As previously shown (Alonso and Stiege, 1991; Fernández et al., 1999), recF15 and ΔrecO cells are very sensitive to H2O2 or MMS exposure (Figures 3C, 4C). The double ΔrecO ΔrarA or recF15 ΔrarA mutant strains were equally sensitive to H2O2 or to MMS as the more sensitive single mutant strain, suggesting epistasis (Figures 3C, 4C and Tables 1, 2). This is consistent with the observation that rarA is epistatic to recA in response to H2O2- or MMS-induced DNA damage (Romero et al., 2019b). Moreover, the ratio of DNA bound to freely moving RarA-mVenus is altered in ΔrecO or recF15 cells upon exposure to DNA damaging agents (Romero et al., 2019a), showing that the genetic interaction is reflected in the presumed activity of RarA. As described for B. subtilis rarA (Figures 3C, 4C), eukaryotic WRNIP1 functions in the same pathway as the Rad51 mediator BRCA2 (Leuzzi et al., 2016).
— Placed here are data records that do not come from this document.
-- pv_equiv track=rewrite | github.com/MissaelSanchezVillegas/Concrete-Delivery-Problem | Reduccionsolucion.py | sino2
-- ===== SOURCE A (Python) =====
-- def sino2(lista):                             #me dice si la variable y o h es 1 o no
-- 	count=0
-- 	indice=0
-- 	for x in lista:
-- 		if(x=="."):
-- 			count=count+1
-- 		if(count==2):
-- 			if(lista[indice-1]=="1"):
-- 				return True
-- 			else:
-- 				return False
-- 		indice=indice+1
-- ===== SOURCE B (Python) =====
-- def sino2(lista):
--     parts = lista.split(".")
--     if len(parts) < 3:
--         return None
--     return parts[1].endswith("1")
-- ===== Notes on version B (the rewrite author's own statement) =====
-- stated objective: idiomatic
-- what changed: Replaces the index-tracking dot-counting character scan by splitting the string on the dot separator: fewer than three parts means no second dot (None); otherwise the character before the second dot is the last character of the middle part, tested with endswith.
import Mathlib
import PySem

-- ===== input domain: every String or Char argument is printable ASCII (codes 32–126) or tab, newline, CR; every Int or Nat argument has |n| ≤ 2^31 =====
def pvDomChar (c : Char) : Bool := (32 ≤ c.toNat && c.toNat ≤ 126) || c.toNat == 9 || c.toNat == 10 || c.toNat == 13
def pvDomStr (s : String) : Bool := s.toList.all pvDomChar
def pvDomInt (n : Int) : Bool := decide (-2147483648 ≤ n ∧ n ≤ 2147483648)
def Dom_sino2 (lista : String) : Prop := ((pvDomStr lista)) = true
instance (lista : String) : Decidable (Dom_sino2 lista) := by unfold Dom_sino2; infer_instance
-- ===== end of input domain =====

-- B replaces A's index-tracking dot-counting scan by split('.') then inspecting
-- whether parts[1] ends in '1' (more idiomatic; same O(n) cost).


-- ===== PORT A =====
-- the for-loop over lista with the mutable count/indice and the early returns
def sino2Go (lista : String) (rest : List Char) (count indice : Int) : Option Bool :=
  match rest with
  | [] => none                                  -- loop falls through: Python returns None
  | x :: xs =>
    let count := if x == '.' then count + 1 else count
    if count == 2 then
      some (PySem.Str.pyGet? lista (indice - 1) == some '1')
    else sino2Go lista xs count (indice + 1)

def sino2 (lista : String) : Option Bool := sino2Go lista lista.toList 0 0

-- ===== PORT B =====
-- Source B: parts = lista.split("."); if len(parts) < 3: return None; return parts[1].endswith("1")
def sino2_alt (lista : String) : Option Bool :=
  match PySem.Str.split? lista "." with
  | none => none                               -- unreachable: the separator "." is non-empty
  | some parts =>
    if parts.length < 3 then none
    else
      match PySem.List.pyGet? parts 1 with
      | some p1 => some (PySem.Str.endswith p1 "1")
      | none => none                           -- unreachable: parts has length ≥ 3

-- ===== PRECONDITION & SPEC =====
def Spec_sino2 (lista : String) (out : Option Bool) : Prop := out = sino2_alt lista
instance (lista : String) (out : Option Bool) : Decidable (Spec_sino2 lista out) := by unfold Spec_sino2; infer_instance

-- ===== CLAIM (what is proved, stated in full; the proofs are below) =====
def Claim_equal_sino2 : Prop := ∀ (lista : String), Dom_sino2 lista → Spec_sino2 lista (sino2 lista)

-- ===== LEMMAS AND PROOFS =====

-- reference split on '.': Python's split(".") on a list of chars
def mySplit : List Char → List (List Char)
  | [] => [[]]
  | c :: rest =>
    if c = '.' then [] :: mySplit rest
    else
      match mySplit rest with
      | [] => [[c]]          -- unreachable
      | p :: ps => (c :: p) :: ps

theorem mySplit_ne_nil (l : List Char) : mySplit l ≠ [] := by
  cases l with
  | nil => simp [mySplit]
  | cons c rest =>
    simp only [mySplit]
    split_ifs
    · simp
    · cases mySplit rest <;> simp

-- PySem's splitOn with a single-char separator computes mySplit
theorem go_eq (fuel : ℕ) : ∀ (l cur : List Char) (acc : List (List Char)), l.length < fuel →
    PySem.Chars.splitOn.go ['.'] fuel l cur acc =
      acc.reverse ++ (match mySplit l with
        | [] => [cur.reverse]
        | p :: ps => (cur.reverse ++ p) :: ps) := by
  induction fuel with
  | zero => intro l cur acc h; omega
  | succ fuel ih =>
    intro l cur acc h
    cases l with
    | nil => simp [PySem.Chars.splitOn.go, mySplit]
    | cons c rest =>
      by_cases hc : c = '.'
      · subst hc
        rw [show PySem.Chars.splitOn.go ['.'] (fuel + 1) ('.' :: rest) cur acc
              = PySem.Chars.splitOn.go ['.'] fuel rest [] (cur.reverse :: acc) by
            simp [PySem.Chars.splitOn.go, List.isPrefixOf]]
        rw [ih rest [] (cur.reverse :: acc) (by simpa using h)]
        simp only [mySplit]
        cases hm : mySplit rest with
        | nil => exact absurd hm (mySplit_ne_nil rest)
        | cons p ps => simp
      · rw [show PySem.Chars.splitOn.go ['.'] (fuel + 1) (c :: rest) cur acc
              = PySem.Chars.splitOn.go ['.'] fuel rest (c :: cur) acc by
            simp [PySem.Chars.splitOn.go, List.isPrefixOf, (by simpa using Ne.symm hc : ¬ '.' = c)]]
        rw [ih rest (c :: cur) acc (by simpa using Nat.lt_of_succ_lt_succ h)]
        simp only [mySplit, if_neg hc]
        cases hm : mySplit rest with
        | nil => exact absurd hm (mySplit_ne_nil rest)
        | cons p ps => simp

theorem splitOn_eq (l : List Char) : PySem.Chars.splitOn l ['.'] = mySplit l := by
  rw [PySem.Chars.splitOn, go_eq (l.length + 1) l [] [] (by omega)]
  cases hm : mySplit l with
  | nil => exact absurd hm (mySplit_ne_nil l)
  | cons p ps => simp

-- "ends with '1'" as a last-character test
def lastIs1 (l : List Char) : Bool := l.getLast? == some '1'

theorem endswith_eq_lastIs1 (l : List Char) : PySem.Chars.endswith l ['1'] = lastIs1 l := by
  rw [Bool.eq_iff_iff, PySem.Chars.endswith_iff]
  unfold lastIs1
  rw [beq_iff_eq]
  constructor
  · rintro ⟨t, rfl⟩
    simp
  · intro h
    obtain ⟨L, hL⟩ := List.getLast?_eq_some_iff.mp h
    exact ⟨L, hL.symm⟩

theorem lastIs1_dot (l : List Char) : lastIs1 ('.' :: l) = lastIs1 l := by
  cases l <;> simp [lastIs1]

-- A's scan in state count = 1 (one dot seen): rest is the suffix of lista at index k,
-- prev the char at k - 1; the answer is the last char of (prev :: first part of rest)
theorem sino2Go_one (lista : String) (rest : List Char) : ∀ (k : ℕ) (prev : Char),
    1 ≤ k → lista.toList.drop k = rest → lista.toList[k-1]? = some prev →
    sino2Go lista rest 1 (k : Int) =
      match mySplit rest with
      | [] => none
      | [_] => none
      | q0 :: _ :: _ => some (lastIs1 (prev :: q0)) := by
  induction rest with
  | nil => intro k prev _ _ _; simp [sino2Go, mySplit]
  | cons x xs ih =>
    intro k prev hk hdrop hprev
    by_cases hx : x = '.'
    · subst hx
      rw [show sino2Go lista ('.' :: xs) 1 (k : Int)
            = some (PySem.Str.pyGet? lista ((k : Int) - 1) == some '1') by simp [sino2Go]]
      rw [show ((k : Int) - 1) = ((k - 1 : ℕ) : Int) by omega]
      rw [show PySem.Str.pyGet? lista ((k - 1 : ℕ) : Int) = lista.toList[k-1]? by
            simp]
      rw [hprev]
      simp only [mySplit]
      cases hm : mySplit xs with
      | nil => exact absurd hm (mySplit_ne_nil xs)
      | cons p ps => simp [lastIs1]
    · rw [show sino2Go lista (x :: xs) 1 (k : Int) = sino2Go lista xs 1 ((k : Int) + 1) by
            simp [sino2Go, hx]]
      have hdrop' : lista.toList.drop (k + 1) = xs := by
        rw [← List.drop_drop, hdrop]
        simp
      have hx' : lista.toList[k]? = some x := by
        have := congrArg (fun l => l[0]?) hdrop
        simpa [List.getElem?_drop] using this
      rw [show ((k : Int) + 1) = ((k + 1 : ℕ) : Int) by omega]
      rw [ih (k + 1) x (by omega) hdrop' (by simpa using hx')]
      simp only [mySplit, if_neg hx]
      cases hm : mySplit xs with
      | nil => exact absurd hm (mySplit_ne_nil xs)
      | cons p ps =>
        cases ps with
        | nil => simp
        | cons q qs => simp [lastIs1]

-- A's scan in state count = 0 (no dot seen): the answer is the last char of the
-- part between the first and second dots of the remaining suffix
theorem sino2Go_zero (lista : String) (rest : List Char) : ∀ (k : ℕ),
    lista.toList.drop k = rest →
    sino2Go lista rest 0 (k : Int) =
      match mySplit rest with
      | _ :: q1 :: _ :: _ => some (lastIs1 q1)
      | _ => none := by
  induction rest with
  | nil => intro k _; simp [sino2Go, mySplit]
  | cons x xs ih =>
    intro k hdrop
    have hdrop' : lista.toList.drop (k + 1) = xs := by
      rw [← List.drop_drop, hdrop]
      simp
    have hx' : lista.toList[k]? = some x := by
      have := congrArg (fun l => l[0]?) hdrop
      simpa [List.getElem?_drop] using this
    by_cases hx : x = '.'
    · subst hx
      rw [show sino2Go lista ('.' :: xs) 0 (k : Int) = sino2Go lista xs 1 ((k : Int) + 1) by
            simp [sino2Go]]
      rw [show ((k : Int) + 1) = ((k + 1 : ℕ) : Int) by omega]
      rw [sino2Go_one lista xs (k + 1) '.' (by omega) hdrop' (by simpa using hx')]
      simp only [mySplit]
      cases hm : mySplit xs with
      | nil => exact absurd hm (mySplit_ne_nil xs)
      | cons p ps =>
        cases ps with
        | nil => simp
        | cons q qs => simp [lastIs1_dot]
    · rw [show sino2Go lista (x :: xs) 0 (k : Int) = sino2Go lista xs 0 ((k : Int) + 1) by
            simp [sino2Go, hx]]
      rw [show ((k : Int) + 1) = ((k + 1 : ℕ) : Int) by omega]
      rw [ih (k + 1) hdrop']
      simp only [mySplit, if_neg hx]
      cases hm : mySplit xs with
      | nil => exact absurd hm (mySplit_ne_nil xs)
      | cons p ps =>
        cases ps with
        | nil => simp
        | cons q qs => cases qs <;> simp

-- ===== VERDICT (by name: the statement is the Claim_ definition above) =====
theorem sino2_spec : Claim_equal_sino2 := by
  intro lista _
  unfold Spec_sino2 sino2 sino2_alt
  have h0 := sino2Go_zero lista lista.toList 0 (by simp)
  simp only [Nat.cast_zero] at h0
  rw [h0]
  rw [show PySem.Str.split? lista "." = some ((mySplit lista.toList).map String.ofList) by
        simp [PySem.Str.split?, PySem.Chars.split?, splitOn_eq]]
  cases hm : mySplit lista.toList with
  | nil => exact absurd hm (mySplit_ne_nil lista.toList)
  | cons p ps =>
    cases ps with
    | nil => simp
    | cons q qs =>
      cases qs with
      | nil => simp
      | cons r rs =>
        simp [PySem.List.pyGet?, PySem.List.pyIdx?, endswith_eq_lastIs1,
              show (0:Int) ≤ (rs.length:Int) + 1 from by positivity]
ΔrarA Partially Suppresses the DNA Repair Defect of ΔrecD2 or ΔrecX Cells Treated With H2O2

The negative modulator RecX has been shown to disassemble RecA nucleoprotein filaments (Cárdenas et al., 2012; Le et al., 2017), but little is known about RecD2, whose function in HR is poorly understood (Walsh et al., 2014; Torres et al., 2017). Investigating the genetic connection between RarA and RecX or RecD2, we found ΔrecX and ΔrecD2 mutants to be sensitive to acute H2O2 or MMS exposure (Figures 3D, 4D), as described earlier (Cárdenas et al., 2012; Torres et al., 2017). The LD99 to H2O2 of the ΔrecD2 ΔrarA or ΔrecX ΔrarA double mutant strain was not significantly different that the ΔrarA strain (Figure 3D and Table 1). However, at a H2O2 dose as high as 2 mM, the survival rate of ΔrecX ΔrarA or ΔrecD2 ΔrarA mutant strain was increased ∼4-fold or ∼100-fold, respectively, compared to the ΔrarA control, suggesting that ΔrecX and ΔrecD2 partially suppress the DNA repair defect in the ΔrarA context at high H2O2 concentrations. With respect to MMS treatment, the ΔrecD2 mutation partially suppressed the DNA repair defect of ΔrecD2 ΔrarA cells (Figure 4D and Table 2), whereas the ΔrecX ΔrarA strain was slightly more sensitive to MMS than the single ΔrecX mutant strain (Figure 4D and Table 2). Thus, while the recX and recD2 deletions have suppressor phenotype to high H2O2 concentrations with regards to the rarA deletion, ΔrecX ΔrarA cells show higher sensitivity to MMS treatment than the ΔrecX control (Figure 4D). Interestingly, RarA-mVenus dynamics decreased in the ΔrecX strain (RarA was more strongly bound to DNA than in wt cells), and the opposite behavior was observed in the ΔrecO or recF15 backgrounds (Romero et al., 2019a). Thus, there is a strong connection between RecX and RarA in a genetic and cell biological aspect.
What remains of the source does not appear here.